Jersey: Differentiate between session timeout and lack of authorization

Question

I'm using Jersey (1.18.1) with RolesAllowedResourceFilterFactory enabled. Suppose that I have the following resource:

@RolesAllowed("SuperUser")
@Path("/resource")
class Resource{
  //some code here
}

On access to this resource when the session has timed out the server throws a WebApplicationException with no message whatsoever, but it also does this if a user without the necessary role tries to access the given resource. So: How can I differentiate between the session timeout and the lack of the necessary role ?

I need to do that because I want to send an appropriate message (from an ExceptionMapper) to the frontend and take appropriate measures there.

Answer 1

I've solved the problem by injecting the SecurityContext into the ExceptionMapper and checking if the the user has any roles assigned. If it has and the webAppException.getResponse().getStatus() status code is equal to FORBIDDEN(403) then the cause of the exception is lack of authorization (the user doesn't have the necessary role). If the user doesn't have any assigned roles and again the status code of the response is 403 - it means that the session has expired, else something else is the cause of the exception.

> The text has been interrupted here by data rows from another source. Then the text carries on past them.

theorem add_filter (R nf : List String) (p : String) :
    (PySem.Set.add nf p).filter (fun x => decide (x ∉ R))
      = if p ∈ R then nf.filter (fun x => decide (x ∉ R))
        else PySem.Set.add (nf.filter (fun x => decide (x ∉ R))) p := by
  by_cases hnf : p ∈ nf
  · rw [PySem.Set.add_of_mem hnf]
    by_cases hR : p ∈ R
    · rw [if_pos hR]
    · have hm : p ∈ nf.filter (fun x => decide (x ∉ R)) := by
        simp [List.mem_filter, hnf, hR]
      rw [if_neg hR, PySem.Set.add_of_mem hm]
  · rw [PySem.Set.add_of_not_mem hnf]
    by_cases hR : p ∈ R
    · rw [if_pos hR, List.filter_append]
      simp [hR]
    · have hnf' : p ∉ nf.filter (fun x => decide (x ∉ R)) := by
        simp [List.mem_filter, hnf]
      rw [if_neg hR, PySem.Set.add_of_not_mem hnf', List.filter_append]
      simp [hR]

theorem nf_filter (R vis : List String) (h : ∀ x ∈ vis, x ∈ R) :
    ∀ (ps nf : List String),
      (ps.foldl (fun nf p => if p ∈ vis then nf else PySem.Set.add nf p) nf).filter (fun x => decide (x ∉ R))
      = ps.foldl (fun acc p => if p ∉ R then PySem.Set.add acc p else acc) (nf.filter (fun x => decide (x ∉ R))) := by
  intro ps
  induction ps with
  | nil => intro nf; rfl
  | cons p ps ih =>
    intro nf
    simp only [List.foldl_cons]
    by_cases hv : p ∈ vis
    · rw [if_pos hv, ih, if_neg (by simp [h p hv])]
    · rw [if_neg hv, ih, add_filter]
      by_cases hR : p ∈ R
      · simp [hR]
      · simp [hR]

theorem foldNf_mono (vis : List String) :
    ∀ (ps nf : List String) (x : String), x ∈ nf →
      x ∈ ps.foldl (fun nf p => if p ∈ vis then nf else PySem.Set.add nf p) nf := by
  intro ps
  induction ps with
  | nil => intro nf x hx; exact hx
  | cons p ps ih =>
    intro nf x hx
    simp only [List.foldl_cons]
    by_cases hv : p ∈ vis
    · rw [if_pos hv]; exact ih nf x hx
    · rw [if_neg hv]
      exact ih _ x (by rw [PySem.Set.mem_add]; exact Or.inl hx)

theorem foldNf_nodup (vis : List String) :
    ∀ (ps nf : List String), nf.Nodup →
      (ps.foldl (fun nf p => if p ∈ vis then nf else PySem.Set.add nf p) nf).Nodup := by
  intro ps
  induction ps with
  | nil => intro nf h; exact h
  | cons p ps ih =>
    intro nf h
    simp only [List.foldl_cons]
    by_cases hv : p ∈ vis
    · rw [if_pos hv]; exact ih nf h
    · rw [if_neg hv]; exact ih _ (PySem.Set.nodup_add _ _ h)

theorem foldNf_mem (vis : List String) :
    ∀ (ps nf : List String) (p : String), p ∈ ps → p ∉ vis →
      p ∈ ps.foldl (fun nf p => if p ∈ vis then nf else PySem.Set.add nf p) nf := by
  intro ps
  induction ps with
  | nil => intro nf p hp; exact absurd hp (List.not_mem_nil)
  | cons q ps ih =>
    intro nf p hp hv
    simp only [List.foldl_cons]
    rcases List.mem_cons.mp hp with rfl | hp'
    · rw [if_neg hv]
      exact foldNf_mono vis ps _ p (by rw [PySem.Set.mem_add]; exact Or.inr rfl)
    · by_cases hq : q ∈ vis
      · rw [if_pos hq]; exact ih nf p hp' hv
      · rw [if_neg hq]; exact ih _ p hp' hv

-- ---- A's step characterised ----

theorem aStep_stale (details : List (String × List (String × List String)))
    (s : List String × List String × List String) (q : String) (hq : q ∈ s.2.2) :
    aStep details s q = s := by
  simp [aStep, hq]

theorem aStep_fresh (details : List (String × List (String × List String)))
    (anc nf vis : List String) (q : String) (hq : q ∉ vis) :
    aStep details (anc, nf, vis) q =
      ((bParents details q).foldl (fun a p => PySem.Set.add a p) anc,
       (bParents details q).foldl (fun nf p => if p ∈ vis ++ [q] then nf else PySem.Set.add nf p) nf,
       vis ++ [q]) := by
  show (if q ∈ vis then (anc, nf, vis) else _) = _
  rw [if_neg hq]
  show (let v := PySem.Set.add vis q; _ : _ × _ × _) = _
  rw [show PySem.Set.add vis q = vis ++ [q] from PySem.Set.add_of_not_mem hq]
  cases hd : PySem.Dict.get? (PySem.Dict.mk details) q with
  | none =>
    have hb : bParents details q = [] := by unfold bParents; rw [hd]; rfl
    simp [hb]
  | some d =>
    by_cases hde : d = []
    · subst hde
      have hb : bParents details q = [] := by unfold bParents; rw [hd]; rfl
      simp [hb]
    · have hb : bParents details q = PySem.Dict.getD (PySem.Dict.mk d) "p131" [] := by
        unfold bParents; rw [hd]
      simp only [hde]
      rw [inner_split, hb]
      simp

-- ---- the round lemma: one frontier pass of A, related to B's data ----

theorem a_round (details : List (String × List (String × List String))) (R : List String) :
    ∀ (fr anc nf vis : List String),
      fr.Nodup → vis.Nodup → nf.Nodup →
      (∀ x ∈ vis, x ∈ R) → (∀ x ∈ fr, x ∈ R) →
      (fr.foldl (aStep details) (anc, nf, vis)).2.2 = vis ++ fr.filter (fun x => decide (x ∉ vis))
      ∧ (fr.foldl (aStep details) (anc, nf, vis)).1
          = (fr.filter (fun x => decide (x ∉ vis))).foldl (ancStep details) anc
      ∧ (fr.foldl (aStep details) (anc, nf, vis)).2.1.filter (fun x => decide (x ∉ R))
          = (fr.filter (fun x => decide (x ∉ vis))).foldl (bStep details R) (nf.filter (fun x => decide (x ∉ R)))
      ∧ (∀ x ∈ nf, x ∈ (fr.foldl (aStep details) (anc, nf, vis)).2.1)
      ∧ (fr.foldl (aStep details) (anc, nf, vis)).2.1.Nodup
      ∧ (∀ q ∈ fr.filter (fun x => decide (x ∉ vis)), ∀ p ∈ bParents details q,
           p ∈ vis ++ fr.filter (fun x => decide (x ∉ vis)) ∨ p ∈ (fr.foldl (aStep details) (anc, nf, vis)).2.1) := by
  intro fr
  induction fr with
  | nil =>
    intro anc nf vis _ _ h3 _ _
    exact ⟨by simp, by simp, by simp, fun x hx => hx, h3, by simp⟩
  | cons q fr ih =>
    intro anc nf vis hfrnd hvisnd hnfnd hv hf
    have hqfr : q ∉ fr := (List.nodup_cons.mp hfrnd).1
    have hfrnd' : fr.Nodup := (List.nodup_cons.mp hfrnd).2
    have hf' : ∀ x ∈ fr, x ∈ R := fun x hx => hf x (List.mem_cons_of_mem _ hx)
    by_cases hqv : q ∈ vis
    · have hfil : (q :: fr).filter (fun x => decide (x ∉ vis)) = fr.filter (fun x => decide (x ∉ vis)) := by
        simp [hqv]
      rw [List.foldl_cons, aStep_stale details (anc, nf, vis) q hqv, hfil]
      exact ih anc nf vis hfrnd' hvisnd hnfnd hv hf'
    · have hqR : q ∈ R := hf q List.mem_cons_self
      have hv' : ∀ x ∈ vis ++ [q], x ∈ R := by
        intro x hx
        rcases List.mem_append.mp hx with h | h
        · exact hv x h
        · rw [List.mem_singleton.mp h]; exact hqR
      have hvisnd' : (vis ++ [q]).Nodup := by
        simp [List.nodup_append, hvisnd]
        exact fun a ha hb => hqv (hb ▸ ha)
      have hN1nd : ((bParents details q).foldl
          (fun nf p => if p ∈ vis ++ [q] then nf else PySem.Set.add nf p) nf).Nodup :=
        foldNf_nodup (vis ++ [q]) (bParents details q) nf hnfnd
      rw [List.foldl_cons, aStep_fresh details anc nf vis q hqv]
      obtain ⟨c1, c2, c3, c4, c5, c6⟩ := ih _ _ (vis ++ [q]) hfrnd' hvisnd' hN1nd hv' hf'
      have hfil : fr.filter (fun x => decide (x ∉ vis ++ [q])) = fr.filter (fun x => decide (x ∉ vis)) := by
        apply List.filter_congr
        intro x hx
        have hxq : x ≠ q := fun h => hqfr (h ▸ hx)
        simp [List.mem_append, hxq]
      have hfilq : (q :: fr).filter (fun x => decide (x ∉ vis)) = q :: fr.filter (fun x => decide (x ∉ vis)) := by
        simp [hqv]
      rw [hfilq]
      refine ⟨?_, ?_, ?_, ?_, ?_, ?_⟩
      · rw [c1, hfil]; simp
      · rw [c2, hfil, List.foldl_cons]; rfl
      · rw [c3, hfil, List.foldl_cons,
            nf_filter R (vis ++ [q]) hv' (bParents details q) nf]
        rfl
      · intro x hx
        exact c4 x (foldNf_mono (vis ++ [q]) (bParents details q) nf x hx)
      · exact c5
      · intro q' hq' p hp
        rcases List.mem_cons.mp hq' with rfl | hq''
        · by_cases hpv : p ∈ vis ++ [q']
          · left
            rcases List.mem_append.mp hpv with h | h
            · exact List.mem_append.mpr (Or.inl h)
            · exact List.mem_append.mpr (Or.inr (List.mem_cons.mpr (Or.inl (List.mem_singleton.mp h))))
          · right
            exact c4 p (foldNf_mem (vis ++ [q']) (bParents details q') nf p hp hpv)
        · have hq3 : q' ∈ fr.filter (fun x => decide (x ∉ vis ++ [q])) := hfil.symm ▸ hq''
          rcases c6 q' hq3 p hp with h | h
          · left
            rw [hfil] at h
            rcases List.mem_append.mp h with h' | h'
            · rcases List.mem_append.mp h' with h2 | h2
              · exact List.mem_append.mpr (Or.inl h2)
              · exact List.mem_append.mpr (Or.inr (List.mem_cons.mpr (Or.inl (List.mem_singleton.mp h2))))
            · exact List.mem_append.mpr (Or.inr (List.mem_cons.mpr (Or.inr h')))
          · right; exact h
-- the sorted-chain fact: for a ≤ b ≤ c, lcp(a,c) = min (lcp(a,b)) (lcp(b,c))
theorem lcp_min (a b c : List Char) (h1 : a ≤ b) (h2 : b ≤ c) :
    lcpChars a c = min (lcpChars a b) (lcpChars b c) := by
  induction a generalizing b c with
  | nil => cases c <;> cases b <;> simp [lcpChars]
  | cons x as ih =>
    cases b with
    | nil => exact absurd h1 (fun h => not_cons_le_nil _ _ h)
    | cons y bs =>
      cases c with
      | nil => exact absurd h2 (fun h => not_cons_le_nil _ _ h)
      | cons z cs =>
        rcases le_head_cases _ _ _ _ h1 with hxy | ⟨hxy, hab⟩
        · have hxz : x ≠ z := by
            rcases le_head_cases _ _ _ _ h2 with hyz | ⟨hyz, _⟩
            · exact ne_of_lt (lt_trans hxy hyz)
            · exact hyz ▸ ne_of_lt hxy
          simp [lcpChars, ne_of_lt hxy, hxz]
        · subst hxy
          rcases le_head_cases _ _ _ _ h2 with hyz | ⟨hyz, hbc⟩
          · simp [lcpChars, ne_of_lt hyz]
          · subst hyz
            simp only [lcpChars, if_true]
            rw [ih bs cs hab hbc]
            omega

def SortedW (ws : List String) : Prop := ws.Pairwise (fun a b => a.toList ≤ b.toList)

theorem sorted_le (ws : List String) (hp : SortedW ws) {a b : Nat} (hab : a ≤ b)
    (hb : b < ws.length) : Wc ws a ≤ Wc ws b := by
  rcases lt_or_eq_of_le hab with h | h
  · have := (List.pairwise_iff_getElem.mp hp) a b (lt_of_le_of_lt hab hb) hb h
    unfold Wc
    rwa [List.getD_eq_getElem _ _ (lt_of_le_of_lt hab hb), List.getD_eq_getElem _ _ hb]
  · subst h; exact le_rfl

theorem cc_chain (ws : List String) (hp : SortedW ws) {a b c : Nat} (h1 : a ≤ b) (h2 : b ≤ c)
    (hc : c < ws.length) : Cc ws a c = min (Cc ws a b) (Cc ws b c) := by
  exact lcp_min _ _ _ (sorted_le ws hp h1 (lt_of_le_of_lt h2 hc)) (sorted_le ws hp h2 hc)

theorem cc_mono (ws : List String) (hp : SortedW ws) {k a b : Nat} (hka : k ≤ a) (hab : a ≤ b)
    (hb : b < ws.length) : Cc ws k b ≤ Cc ws k a := by
  rw [cc_chain ws hp hka hab hb]; exact min_le_left _ _

theorem set_map_range {β : Type} (n j : Nat) (v : β) (f : Nat → β) (_hj : j < n) :
    ((List.range n).map f).set j v = (List.range n).map (fun t => if t = j then v else f t) := by
  apply List.ext_getElem
  · simp
  · intro t h1 h2
    simp only [List.getElem_set, List.getElem_map, List.getElem_range]
    simp only [List.length_set, List.length_map, List.length_range] at h1
    by_cases h : j = t
    · simp [h]
    · simp [h, Ne.symm h]

-- pointwise description of the states
theorem stJ_getD (ws : List String) (k i j t : Nat) (ht : t < ws.length) :
    (stJ ws k i j).getD t 0 = if t < k then (fV ws t : Int)
      else if t < j then (min (i+1) (Cc ws k t) : Int)
      else if t = k then (i : Int) else (min i (Cc ws k t) : Int) :=
  PySem.List.getD_map_range _ _ _ _ ht

theorem stJ_succ_eq_stI (ws : List String) (k i j : Nat) (hk : k < ws.length)
    (hik : i < (Wc ws k).length) (hkj : k < j ∨ j = ws.length ∨ (k ≤ j ∧ Cc ws k j ≤ i))
    (hcut : ∀ t, j ≤ t → t < ws.length → Cc ws k t ≤ i) :
    stJ ws k i j = stI ws k (i+1) := by
  apply List.map_congr_left
  intro t htm
  have ht : t < ws.length := List.mem_range.mp htm
  have hlen : Cc ws k k = (Wc ws k).length := lcp_self _
  by_cases h1 : t < k
  · simp [h1]
  · by_cases h2 : t < j
    · by_cases h3 : t = k
      · subst h3; simp only [h1, if_false, h2, if_true]
        push_cast
        omega
      · simp [h1, h2, h3]
    · -- t ≥ j : untouched, but values agree because Cc ws k t ≤ i
      have hle : Cc ws k t ≤ i := hcut t (by omega) ht
      have h3 : t ≠ k := by
        intro h; subst h; omega
      simp only [h1, if_false, h2, if_false, h3, if_false]
      push_cast
      omega

theorem pyGet_bridge (ws : List String) (j i : Nat) (hi : i < (Wc ws j).length) :
    PySem.Str.pyGet? (ws.getD j "") (i : Int) = some ((Wc ws j).getD i ' ') := by
  rw [PySem.Str.pyGet?_natCast]
  show (Wc ws j)[i]? = _
  rw [List.getElem?_eq_getElem hi, List.getD_eq_getElem _ _ hi]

This approach has one big downside - it requires all users to have at least one assigned role else it won't work;

Answer 2

I don't think there is a build in way to do this because then the container needed to remember expired sessionIds and their associated users. As far as I know the container will just delete this information on session-timeout. But you could try to do this on your own:

Implement a HttpSessionListener and store expired SessionIDs in some kind of cache. Most likely you want to show this "your session expired" message only to authorized users but a HTTP-Session may also be created for non-authorized users. So you need to check if the user was authorized. As you don't have access to the UserPrincipal in the SessionListener you need to store some information in the session on your own.

@WebListener
public class HttpSessionChecker implements HttpSessionListener {

    @Inject
    private SessionIdCache cache;

    public void sessionCreated(HttpSessionEvent event) {}

    public void sessionDestroyed(HttpSessionEvent event) {
        if (event.getSession().getAttribute("someAuthInformation") != null) { // whatever you've stored
            cache.put(event.getSession().getId(), new Date());
        }
    }

}

In Your ExceptionMapper you can now check if a JSESSIONID-Cookie was part of the request-headers and if the passed sessionID is found in your cache.

@Provider
public class ExMapper implements ExceptionMapper<Exception> { 

    @Inject
    private SessionIdCache cache;

    @Context 
    private HttpServletRequest request;

    @Override 
    public Response toResponse(Exception ex) { 
        for (Cookie cookie : request.getCookies()) {
            if ("JSESSIONID".equals(cookie.getName())) {
                String sessionId = cookie.getValue().substring(0, cookie.getValue().lastIndexOf('.')); // ignore .hostname
                if (cache.contains(sessionId)) {
                    return Response.serverError().entity("Your session timed out").build();
                }
            }
        }
        return Response.serverError().build();
    } 

}

You should think of cleaning up your cache from time to time.